◆ DIRECTIONS: Only lines that contain the word "strings" belong in the answer; copy them from the records below.

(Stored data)
──────────────────────────────

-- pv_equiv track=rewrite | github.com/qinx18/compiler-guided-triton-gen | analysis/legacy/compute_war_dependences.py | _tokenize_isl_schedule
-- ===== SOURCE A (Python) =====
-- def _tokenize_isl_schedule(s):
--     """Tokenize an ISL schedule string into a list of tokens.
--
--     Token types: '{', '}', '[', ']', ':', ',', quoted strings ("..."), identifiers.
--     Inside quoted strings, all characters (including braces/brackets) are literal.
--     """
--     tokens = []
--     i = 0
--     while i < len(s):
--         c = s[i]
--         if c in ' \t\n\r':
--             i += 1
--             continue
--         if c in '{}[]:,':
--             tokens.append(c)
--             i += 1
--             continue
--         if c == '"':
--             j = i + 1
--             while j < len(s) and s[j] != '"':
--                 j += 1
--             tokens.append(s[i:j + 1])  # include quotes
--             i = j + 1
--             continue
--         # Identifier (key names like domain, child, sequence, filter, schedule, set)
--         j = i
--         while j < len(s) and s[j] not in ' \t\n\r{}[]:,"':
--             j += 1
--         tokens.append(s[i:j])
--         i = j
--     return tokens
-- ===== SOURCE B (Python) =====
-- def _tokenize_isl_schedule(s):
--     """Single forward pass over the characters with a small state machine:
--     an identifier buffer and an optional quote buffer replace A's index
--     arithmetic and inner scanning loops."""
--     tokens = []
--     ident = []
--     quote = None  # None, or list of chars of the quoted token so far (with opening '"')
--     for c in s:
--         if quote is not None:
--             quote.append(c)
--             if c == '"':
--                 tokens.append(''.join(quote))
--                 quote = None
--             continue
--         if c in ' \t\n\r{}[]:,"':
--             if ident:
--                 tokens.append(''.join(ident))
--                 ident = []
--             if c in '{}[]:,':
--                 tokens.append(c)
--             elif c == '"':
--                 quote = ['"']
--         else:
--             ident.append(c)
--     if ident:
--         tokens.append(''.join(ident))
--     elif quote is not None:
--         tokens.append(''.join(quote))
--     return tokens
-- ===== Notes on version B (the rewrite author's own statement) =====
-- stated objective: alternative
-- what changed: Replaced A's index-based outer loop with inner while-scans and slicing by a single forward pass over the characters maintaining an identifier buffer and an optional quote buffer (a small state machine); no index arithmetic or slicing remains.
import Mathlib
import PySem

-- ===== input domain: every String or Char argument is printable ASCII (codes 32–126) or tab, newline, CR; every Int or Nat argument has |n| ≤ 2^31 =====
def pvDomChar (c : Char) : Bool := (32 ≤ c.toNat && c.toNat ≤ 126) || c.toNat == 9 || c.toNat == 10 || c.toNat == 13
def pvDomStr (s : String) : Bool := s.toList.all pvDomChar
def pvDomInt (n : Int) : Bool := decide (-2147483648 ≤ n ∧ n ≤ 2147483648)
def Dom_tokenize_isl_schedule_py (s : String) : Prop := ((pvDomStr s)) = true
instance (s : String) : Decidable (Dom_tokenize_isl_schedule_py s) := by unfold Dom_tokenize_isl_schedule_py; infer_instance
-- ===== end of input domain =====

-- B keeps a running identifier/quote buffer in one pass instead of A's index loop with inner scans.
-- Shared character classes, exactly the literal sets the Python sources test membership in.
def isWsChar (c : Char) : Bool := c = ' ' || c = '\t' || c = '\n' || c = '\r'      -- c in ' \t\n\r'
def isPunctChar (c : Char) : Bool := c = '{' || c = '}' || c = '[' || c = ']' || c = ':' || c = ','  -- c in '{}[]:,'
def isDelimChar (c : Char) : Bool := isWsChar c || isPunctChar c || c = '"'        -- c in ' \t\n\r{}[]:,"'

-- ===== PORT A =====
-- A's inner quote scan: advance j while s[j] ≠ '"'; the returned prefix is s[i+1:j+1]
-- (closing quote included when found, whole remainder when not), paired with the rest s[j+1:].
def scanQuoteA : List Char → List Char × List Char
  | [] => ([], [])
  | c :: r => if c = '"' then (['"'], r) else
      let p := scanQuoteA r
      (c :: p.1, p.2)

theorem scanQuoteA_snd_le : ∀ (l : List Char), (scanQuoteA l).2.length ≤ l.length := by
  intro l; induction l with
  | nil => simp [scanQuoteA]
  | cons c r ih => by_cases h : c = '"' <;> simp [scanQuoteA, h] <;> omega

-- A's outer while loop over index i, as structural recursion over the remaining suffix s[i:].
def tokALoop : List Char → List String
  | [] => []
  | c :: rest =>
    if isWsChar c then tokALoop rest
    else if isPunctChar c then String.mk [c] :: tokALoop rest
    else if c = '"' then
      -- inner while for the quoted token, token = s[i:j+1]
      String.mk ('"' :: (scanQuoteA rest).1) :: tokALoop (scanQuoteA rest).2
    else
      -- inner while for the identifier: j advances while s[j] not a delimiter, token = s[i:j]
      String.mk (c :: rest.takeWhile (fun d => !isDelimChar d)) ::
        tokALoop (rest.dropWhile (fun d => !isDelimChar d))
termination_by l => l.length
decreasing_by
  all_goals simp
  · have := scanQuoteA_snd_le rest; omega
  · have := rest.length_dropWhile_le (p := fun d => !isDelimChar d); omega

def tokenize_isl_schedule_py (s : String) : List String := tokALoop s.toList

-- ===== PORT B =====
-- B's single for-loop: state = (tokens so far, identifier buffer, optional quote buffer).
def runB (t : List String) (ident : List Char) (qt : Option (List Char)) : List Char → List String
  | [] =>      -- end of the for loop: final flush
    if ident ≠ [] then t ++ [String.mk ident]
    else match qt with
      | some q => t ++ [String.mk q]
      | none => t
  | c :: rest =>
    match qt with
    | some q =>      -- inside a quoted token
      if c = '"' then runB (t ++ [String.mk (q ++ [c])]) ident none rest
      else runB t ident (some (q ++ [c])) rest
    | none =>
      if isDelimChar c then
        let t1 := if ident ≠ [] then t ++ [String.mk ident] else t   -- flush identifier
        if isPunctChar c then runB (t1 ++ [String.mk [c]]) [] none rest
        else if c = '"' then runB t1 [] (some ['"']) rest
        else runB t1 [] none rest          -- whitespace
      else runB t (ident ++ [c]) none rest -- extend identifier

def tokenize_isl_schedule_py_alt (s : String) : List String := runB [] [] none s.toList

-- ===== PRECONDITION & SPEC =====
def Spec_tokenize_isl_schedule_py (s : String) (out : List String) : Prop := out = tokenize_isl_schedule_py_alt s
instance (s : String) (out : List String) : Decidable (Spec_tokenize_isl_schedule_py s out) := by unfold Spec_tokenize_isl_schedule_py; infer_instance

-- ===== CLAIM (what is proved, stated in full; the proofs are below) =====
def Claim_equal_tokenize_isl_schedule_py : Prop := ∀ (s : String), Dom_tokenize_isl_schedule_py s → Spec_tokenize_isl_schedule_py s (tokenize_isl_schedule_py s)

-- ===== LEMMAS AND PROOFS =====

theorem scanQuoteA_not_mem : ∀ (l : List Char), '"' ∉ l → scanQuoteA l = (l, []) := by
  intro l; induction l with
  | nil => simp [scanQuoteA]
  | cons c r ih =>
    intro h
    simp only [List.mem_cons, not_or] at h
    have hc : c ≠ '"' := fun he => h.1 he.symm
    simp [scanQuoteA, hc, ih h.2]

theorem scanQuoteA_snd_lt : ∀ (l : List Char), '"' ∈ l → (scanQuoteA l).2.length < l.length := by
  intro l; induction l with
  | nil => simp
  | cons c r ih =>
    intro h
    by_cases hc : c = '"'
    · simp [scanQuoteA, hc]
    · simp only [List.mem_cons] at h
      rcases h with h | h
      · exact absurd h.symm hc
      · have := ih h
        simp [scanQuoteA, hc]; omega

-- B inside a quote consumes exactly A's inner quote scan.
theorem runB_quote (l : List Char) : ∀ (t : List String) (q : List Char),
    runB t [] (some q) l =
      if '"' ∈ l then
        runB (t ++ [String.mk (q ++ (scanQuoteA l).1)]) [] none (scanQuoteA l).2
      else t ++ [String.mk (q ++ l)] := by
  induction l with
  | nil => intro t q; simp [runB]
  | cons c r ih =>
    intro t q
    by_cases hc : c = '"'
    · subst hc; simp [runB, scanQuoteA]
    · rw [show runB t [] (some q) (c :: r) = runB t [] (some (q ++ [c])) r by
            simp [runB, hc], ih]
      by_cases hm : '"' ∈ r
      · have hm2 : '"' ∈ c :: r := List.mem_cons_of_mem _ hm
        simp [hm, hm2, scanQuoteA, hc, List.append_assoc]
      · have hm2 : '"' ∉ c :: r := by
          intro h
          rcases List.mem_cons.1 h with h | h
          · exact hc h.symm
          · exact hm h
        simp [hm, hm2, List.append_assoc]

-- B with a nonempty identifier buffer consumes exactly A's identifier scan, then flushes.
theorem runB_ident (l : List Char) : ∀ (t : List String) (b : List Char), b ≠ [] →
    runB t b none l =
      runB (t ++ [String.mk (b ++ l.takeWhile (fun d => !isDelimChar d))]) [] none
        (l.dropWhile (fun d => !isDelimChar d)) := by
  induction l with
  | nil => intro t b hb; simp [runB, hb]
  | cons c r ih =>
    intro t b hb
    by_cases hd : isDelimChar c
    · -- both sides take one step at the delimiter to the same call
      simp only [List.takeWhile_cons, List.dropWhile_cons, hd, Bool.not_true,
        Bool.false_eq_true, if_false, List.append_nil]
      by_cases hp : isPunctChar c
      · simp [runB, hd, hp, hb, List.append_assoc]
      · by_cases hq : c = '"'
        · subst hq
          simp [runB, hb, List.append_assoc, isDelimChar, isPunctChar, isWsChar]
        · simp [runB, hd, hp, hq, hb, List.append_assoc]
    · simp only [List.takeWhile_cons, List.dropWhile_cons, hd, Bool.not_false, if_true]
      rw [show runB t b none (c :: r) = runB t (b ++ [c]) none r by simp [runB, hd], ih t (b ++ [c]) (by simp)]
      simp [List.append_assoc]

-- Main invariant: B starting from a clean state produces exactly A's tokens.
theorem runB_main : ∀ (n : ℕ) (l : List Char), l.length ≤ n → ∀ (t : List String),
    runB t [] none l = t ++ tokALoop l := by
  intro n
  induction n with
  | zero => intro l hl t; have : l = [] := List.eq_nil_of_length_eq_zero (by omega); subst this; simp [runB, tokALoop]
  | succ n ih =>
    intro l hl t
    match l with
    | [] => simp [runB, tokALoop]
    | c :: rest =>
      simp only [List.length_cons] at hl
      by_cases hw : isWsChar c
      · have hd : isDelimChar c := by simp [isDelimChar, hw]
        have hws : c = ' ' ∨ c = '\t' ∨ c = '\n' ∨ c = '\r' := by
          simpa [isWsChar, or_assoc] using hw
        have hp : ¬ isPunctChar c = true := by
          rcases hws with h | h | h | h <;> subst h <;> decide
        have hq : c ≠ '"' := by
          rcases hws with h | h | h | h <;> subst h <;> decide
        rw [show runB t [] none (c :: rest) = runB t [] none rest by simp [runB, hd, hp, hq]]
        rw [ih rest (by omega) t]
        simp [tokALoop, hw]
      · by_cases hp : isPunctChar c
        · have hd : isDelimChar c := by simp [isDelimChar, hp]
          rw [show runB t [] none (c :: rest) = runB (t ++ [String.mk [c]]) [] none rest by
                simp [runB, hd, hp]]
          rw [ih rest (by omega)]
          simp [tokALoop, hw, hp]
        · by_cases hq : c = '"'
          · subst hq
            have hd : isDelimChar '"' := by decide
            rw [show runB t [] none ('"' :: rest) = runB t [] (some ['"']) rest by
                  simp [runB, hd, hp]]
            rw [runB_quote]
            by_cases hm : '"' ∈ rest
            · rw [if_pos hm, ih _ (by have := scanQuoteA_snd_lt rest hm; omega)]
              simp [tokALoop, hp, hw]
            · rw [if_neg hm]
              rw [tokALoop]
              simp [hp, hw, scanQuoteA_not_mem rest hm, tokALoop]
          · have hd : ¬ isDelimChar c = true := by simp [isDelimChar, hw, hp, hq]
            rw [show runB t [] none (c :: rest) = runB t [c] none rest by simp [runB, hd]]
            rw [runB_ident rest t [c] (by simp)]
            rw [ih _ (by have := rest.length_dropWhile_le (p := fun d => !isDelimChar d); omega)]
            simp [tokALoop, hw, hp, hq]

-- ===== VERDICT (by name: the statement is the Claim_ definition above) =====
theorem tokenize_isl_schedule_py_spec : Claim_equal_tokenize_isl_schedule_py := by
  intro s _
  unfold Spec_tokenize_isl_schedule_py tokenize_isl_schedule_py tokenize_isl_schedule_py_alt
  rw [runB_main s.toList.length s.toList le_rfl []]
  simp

──────────────────────────────

◆ YOUR RESPONSE:
--     Token types: '{', '}', '[', ']', ':', ',', quoted strings ("..."), identifiers.
--     Inside quoted strings, all characters (including braces/brackets) are literal.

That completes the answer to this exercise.